WWF The Wrestling Classic Review - Event Poster

Regular Retro Pro Wrestling readers may have seen me mention in the past that my main motivation behind starting this blog was to review every single WWE PPV from Wrestlemania 1 to Wrestlemania 30.

Though I’ve since expanded that goal to include every WCW and ECW PPV too, I remain nonetheless committed to covering all of WWE’s “Premium Live Events” from the first three decades following the first ‘Mania.

Doing so means I occasionally have to go back and review stuff I’ve missed like the 1985 PPV, The Wrestling Classic.

Honestly, I’m not looking forward to it:

The World Wrestling Federation were not exactly known for producing a wealth of five-star bangers during the mid-1980s, and that’s before I mention the fact that this show features a 16-man tournament.

Every time I think of one-night tournaments I get flashbacks to the horrendous nightmare that was Wrestlemania IV and I can barely face it.
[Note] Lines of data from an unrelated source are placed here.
-- inside a run of a letter that is not n or u the DP is constant
lemma run_flat (M : Int) (cs : List Char) (c : Char) (hc : ¬(c = 'n' ∨ c = 'u')) :
    ∀ (k p : Nat), (∀ u : Nat, u ≤ k → cs[p + u]? = some c) →
      dpv M cs (p + 1 + k) = dpv M cs (p + 1) := by
  intro k
  induction k with
  | zero => intro p _; rfl
  | succ k ih =>
    intro p hrun
    have h0 : cs[p]? = some c := by simpa using hrun 0 (by omega)
    have hcond : ¬((cs[p]? = some 'n' ∧ cs[p + 1]? = some 'n') ∨
        (cs[p]? = some 'u' ∧ cs[p + 1]? = some 'u')) := by
      rintro (⟨h, -⟩ | ⟨h, -⟩) <;> rw [h0] at h <;> simp_all
    have hstep : dpv M cs (p + 2) = dpv M cs (p + 1) := by simp [dpv, hcond]
    have hrun' : ∀ u : Nat, u ≤ k → cs[(p + 1) + u]? = some c := by
      intro u hu; simpa [Nat.add_assoc, Nat.add_comm 1 u] using hrun (u + 1) (by omega)
    have := ih (p + 1) hrun'
    rw [show p + 1 + (k + 1) = (p + 1) + 1 + k by omega, this, hstep]

lemma takeRun_spec (c : Char) : ∀ l : List Char,
    l = List.replicate (takeRun c l).1 c ++ (takeRun c l).2 ∧
    (∀ d : Char, (takeRun c l).2.head? = some d → d ≠ c) := by
  intro l
  induction l with
  | nil => simp [takeRun]
  | cons d rest ih =>
    by_cases h : d = c
    · subst h
      refine ⟨?_, by simpa [takeRun] using ih.2⟩
      simp only [takeRun, List.replicate_succ, List.cons_append, if_true, List.cons.injEq,
        true_and]
      exact ih.1
    · refine ⟨by simp [takeRun, h], ?_⟩
      intro e he
      simp [takeRun, h] at he
      simp [← he, h]

-- at a run boundary the DP copies its previous value
lemma dpv_boundary (M : Int) (cs : List Char) (pre rest : List Char) (c : Char)
    (hcs : cs = pre ++ c :: rest)
    (hb : ∀ d : Char, pre.getLast? = some d → d ≠ c) :
    dpv M cs (pre.length + 1) = dpv M cs pre.length := by
  cases hpre : pre with
  | nil => subst hpre; simp [dpv]
  | cons x xs =>
    have hlen : pre.length = xs.length + 1 := by rw [hpre]; simp
    have hc0 : cs[pre.length]? = some c := by
      rw [hcs, List.getElem?_append_right (le_refl _)]
      simp
    have hlast : cs[xs.length]? = pre.getLast? := by
      rw [hcs, List.getElem?_append_left (by omega), List.getLast?_eq_getElem?, hlen]
      simp
    have hne : cs[xs.length]? ≠ some c := by
      rw [hlast]; exact fun h => hb c h rfl
    have hcond : ¬((cs[xs.length]? = some 'n' ∧ cs[xs.length + 1]? = some 'n') ∨
        (cs[xs.length]? = some 'u' ∧ cs[xs.length + 1]? = some 'u')) := by
      rintro (⟨h1, h2⟩ | ⟨h1, h2⟩) <;>
      · rw [show xs.length + 1 = pre.length by omega, hc0] at h2
        injection h2 with h2
        subst h2
        exact hne h1
    have hdp : dpv M cs (xs.length + 2) = dpv M cs (xs.length + 1) := by simp [dpv, hcond]
    simp only [List.length_cons]
    exact hdp

-- B's run loop computes the DP value of the whole string
lemma runsProd_dp (M : Int) (hM : 1 < M) (cs : List Char) :
    ∀ (N : Nat) (rest pre : List Char), rest.length ≤ N →
      cs = pre ++ rest →
      (∀ d : Char, rest.head? = some d → pre.getLast? ≠ some d) →
      runsProd M (dpv M cs pre.length) rest = dpv M cs cs.length := by
  intro N
  induction N with
  | zero =>
    intro rest pre hlen hcs _
    have h : rest = [] := List.eq_nil_of_length_eq_zero (by omega)
    subst h
    simp [runsProd, hcs]
  | succ N ih =>
    intro rest pre hlen hcs hbd
    match rest with
    | [] => simp [runsProd, hcs]
    | c :: tail =>
      have hlen' : tail.length + 1 ≤ N + 1 := by simpa using hlen
      have hspec := takeRun_spec c tail
      have hlen2 := takeRun_len_le c tail
      set k := (takeRun c tail).1 with hk
      set r := (takeRun c tail).2 with hr
      have hcs' : cs = (pre ++ c :: List.replicate k c) ++ r := by
        rw [hcs]
        conv_lhs => rw [hspec.1]
        simp
      have hchars : ∀ u : Nat, u ≤ k → cs[pre.length + u]? = some c := by
        intro u hu
        rw [hcs', List.getElem?_append_left (by simp; omega),
            List.getElem?_append_right (by omega)]
        have : (c :: List.replicate k c) = List.replicate (k + 1) c := by
          simp [List.replicate_succ]
        rw [this, Nat.add_sub_cancel_left, List.getElem?_replicate, if_pos (by omega)]
      have hbound : dpv M cs (pre.length + 1) = dpv M cs pre.length := by
        refine dpv_boundary M cs pre tail c hcs (fun d hd hdc => ?_)
        subst hdc
        exact hbd d rfl (by rw [hd])
      set P := dpv M cs pre.length with hP
      have hPrange := dpv_range M hM cs pre.length
      have hplen : (pre ++ c :: List.replicate k c).length = pre.length + 1 + k := by
        simp; omega
      have hlast' : (pre ++ c :: List.replicate k c).getLast? = some c := by
        have h1 : (c :: List.replicate k c).getLast? = some c := by
          have : (c :: List.replicate k c) = List.replicate (k + 1) c := by
            simp [List.replicate_succ]
          rw [this, List.getLast?_replicate]
          simp
        rw [List.getLast?_append, h1]
        simp
      have hbd' : ∀ d : Char, r.head? = some d → (pre ++ c :: List.replicate k c).getLast? ≠ some d := by
        intro d hd
        rw [hlast']
        intro h
        exact hspec.2 d hd (Option.some_injective _ h).symm
      have hrlen : r.length ≤ N := by omega
      have hplen' : pre.length + 1 + k = (pre ++ c :: List.replicate k c).length := hplen.symm
      by_cases hc : c = 'n' ∨ c = 'u'
      · have hPa : dpv M cs pre.length = P * 1 % M := by
          rw [mul_one, Int.emod_eq_of_lt hPrange.1 hPrange.2]
        have hPb : dpv M cs (pre.length + 1) = P * 1 % M := by rw [hbound]; exact hPa
        have hrun := run_dp M cs c hc P k pre.length 1 1 hchars hPa hPb
        have hstep : runsProd M P (c :: tail) = runsProd M (P * fibRun M 1 1 k % M) r := by
          rw [runsProd, if_pos hc, ← hk, ← hr]
        rw [hstep]
        have := ih r (pre ++ c :: List.replicate k c) hrlen hcs' hbd'
        rw [hplen, hrun] at this
        exact this
      · have hflat := run_flat M cs c hc k pre.length hchars
        have hstep : runsProd M P (c :: tail) = runsProd M P r := by
          rw [runsProd, if_neg hc, ← hr]
        rw [hstep]
        have := ih r (pre ++ c :: List.replicate k c) hrlen hcs' hbd'
        rw [hplen, hflat, hbound] at this
        exact this

-- A's index loop maintains: positions below j hold the DP values, the rest still hold 1
lemma foldA (M : Int) (cs : List Char) :
    ∀ j : Nat, 2 ≤ j → j ≤ cs.length + 1 →
      (PySem.List.pyRange 2 (j : Int)).foldl
        (fun arr i =>
          if PySem.Chars.slice cs (some (i - 2)) (some i) = ['n', 'n'] ∨
             PySem.Chars.slice cs (some (i - 2)) (some i) = ['u', 'u'] then
            PySem.List.pySetD arr i
              ((PySem.List.pyGetD arr (i - 1) 0 + PySem.List.pyGetD arr (i - 2) 0) % M)
          else
            PySem.List.pySetD arr i (PySem.List.pyGetD arr (i - 1) 0))
        (List.replicate (cs.length + 1) 1)
      = (List.range j).map (dpv M cs) ++ List.replicate (cs.length + 1 - j) 1 := by
  intro j hj
  induction j, hj using Nat.le_induction with
  | base =>
    intro _
    rw [PySem.List.pyRange_one_eq_nil (by norm_num)]
    have h2 : cs.length + 1 = 2 + (cs.length + 1 - 2) := by omega
    conv_lhs => rw [h2]
    simp [List.foldl_nil, List.replicate_add, List.range_succ, dpv]
  | succ j hj ih =>
    intro hj2
    have hjn : j ≤ cs.length := by omega
    have ihr := ih (by omega)
    have hcast : ((j + 1 : Nat) : Int) = (j : Int) + 1 := by push_cast; ring
    rw [hcast, PySem.List.pyRange_one_succ_right (by omega), List.foldl_append, ihr]
    set D := (List.range j).map (dpv M cs) with hD
    have hDlen : D.length = j := by simp [hD]
    simp only [List.foldl_cons, List.foldl_nil]
    have e2 : (j : Int) - 2 = ((j - 2 : Nat) : Int) := by push_cast [hj]; ring
    have e1 : (j : Int) - 1 = ((j - 1 : Nat) : Int) := by push_cast [show 1 ≤ j by omega]; ring
    have hslice : PySem.Chars.slice cs (some ((j : Int) - 2)) (some (j : Int))
        = (cs.drop (j - 2)).take 2 := by
      have h := PySem.List.slice_natCast cs (j - 2) j
      rw [show j - (j - 2) = 2 by omega] at h
      rw [e2]
      exact h
    have hget1 : PySem.List.pyGetD (D ++ List.replicate (cs.length + 1 - j) 1) ((j : Int) - 1) 0
        = dpv M cs (j - 1) := by
      rw [e1, PySem.List.pyGetD_natCast,
          List.getD_eq_getElem _ _ (by simp [hDlen]; omega),
          List.getElem_append_left (by omega)]
      simp [hD, List.getElem_map, List.getElem_range]
    have hget2 : PySem.List.pyGetD (D ++ List.replicate (cs.length + 1 - j) 1) ((j : Int) - 2) 0
        = dpv M cs (j - 2) := by
      rw [e2, PySem.List.pyGetD_natCast,
          List.getD_eq_getElem _ _ (by simp [hDlen]; omega),
          List.getElem_append_left (by omega)]
      simp [hD, List.getElem_map, List.getElem_range]
    have hset : ∀ v : Int, PySem.List.pySetD (D ++ List.replicate (cs.length + 1 - j) 1) (j : Int) v
        = D ++ v :: List.replicate (cs.length - j) 1 := by
      intro v
      rw [show ((j : Nat) : Int) = ((j : Nat) : Int) from rfl, PySem.List.pySetD_natCast,
          List.set_append, if_neg (by omega), hDlen, Nat.sub_self,
          show cs.length + 1 - j = (cs.length - j) + 1 by omega, List.replicate_succ]
      simp
    have hcond : ((cs.drop (j - 2)).take 2 = ['n', 'n'] ∨ (cs.drop (j - 2)).take 2 = ['u', 'u'])
        ↔ ((cs[j - 2]? = some 'n' ∧ cs[j - 1]? = some 'n') ∨
           (cs[j - 2]? = some 'u' ∧ cs[j - 1]? = some 'u')) := by
      rw [take_two_eq_pair, take_two_eq_pair, List.getElem?_drop, List.getElem?_drop,
          show j - 2 + 0 = j - 2 by omega, show j - 2 + 1 = j - 1 by omega]
    have hdpj : dpv M cs j = if (cs[j - 2]? = some 'n' ∧ cs[j - 1]? = some 'n') ∨
        (cs[j - 2]? = some 'u' ∧ cs[j - 1]? = some 'u') then
          (dpv M cs (j - 1) + dpv M cs (j - 2)) % M
        else dpv M cs (j - 1) := by
      conv_lhs => rw [show j = (j - 2) + 2 by omega]
      rw [dpv, show j - 2 + 1 = j - 1 by omega]
    have hD' : (List.range (j + 1)).map (dpv M cs) = D ++ [dpv M cs j] := by
      rw [hD, List.range_succ]
      simp
    rw [hslice, hget1, hget2]
    by_cases hc : (cs[j - 2]? = some 'n' ∧ cs[j - 1]? = some 'n') ∨
        (cs[j - 2]? = some 'u' ∧ cs[j - 1]? = some 'u')
    · rw [if_pos (hcond.mpr hc), hset, hD', hdpj, if_pos hc]
      simp [show cs.length + 1 - (j + 1) = cs.length - j by omega]
    · rw [if_neg (fun h => hc (hcond.mp h)), hset, hD', hdpj, if_neg hc]
      simp [show cs.length + 1 - (j + 1) = cs.length - j by omega]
Still, face it I must, and I shall.

Besides, maybe The Wrestling Classic will be better than anticipated.

There’s only one way to find out, right?

Let’s get to it.

The World Wrestling Federation Presents Wrestlevision

WWF The Wrestling Classic Review - Wrestlevisionisio


Tonight’s show began with an introduction In which a Howard Finkle voice-over told us that the WWF presented Wrestlevision, without actually telling us what that was or what it meant.

Honestly, I’ve Googled this and I’m still none the wiser.

Perhaps it was an early name the company gave to their PPV specials or something.

Who knows?

If any of you do, please let me know in the comments below.

Anyway, Fink then proceeded to run down all the participants in the dreaded 16-man “Wrestling Classic Tournament” as well as telling us that we’d also hear who had won a Rolls-Royce the WWF were giving away and see Hulk Hogan defending the title against Rowdy Roddy Piper.

Fink then sent it down to Vince McMahon.

The boss welcomed us to The Rosemont Horizon before repeating what Howard had just told us.

Vince then introduced us to Lord Alfred Hayes  and a lady whose name was apparently Susan Waitkis.

WWF The Wrestling Classic Review - Vince McMahon, Lord Alfred, and a lady called Susan

I thought she might be a celebrity I’ve never heard of, but another Google search reveals no information about her outside the context of his event.

The legendary Lord Alfred put over tonight’s tournament as the ultimate test of endurance, insisting that it was going to be more taxing than a decathlon and a marathon rolled into one. 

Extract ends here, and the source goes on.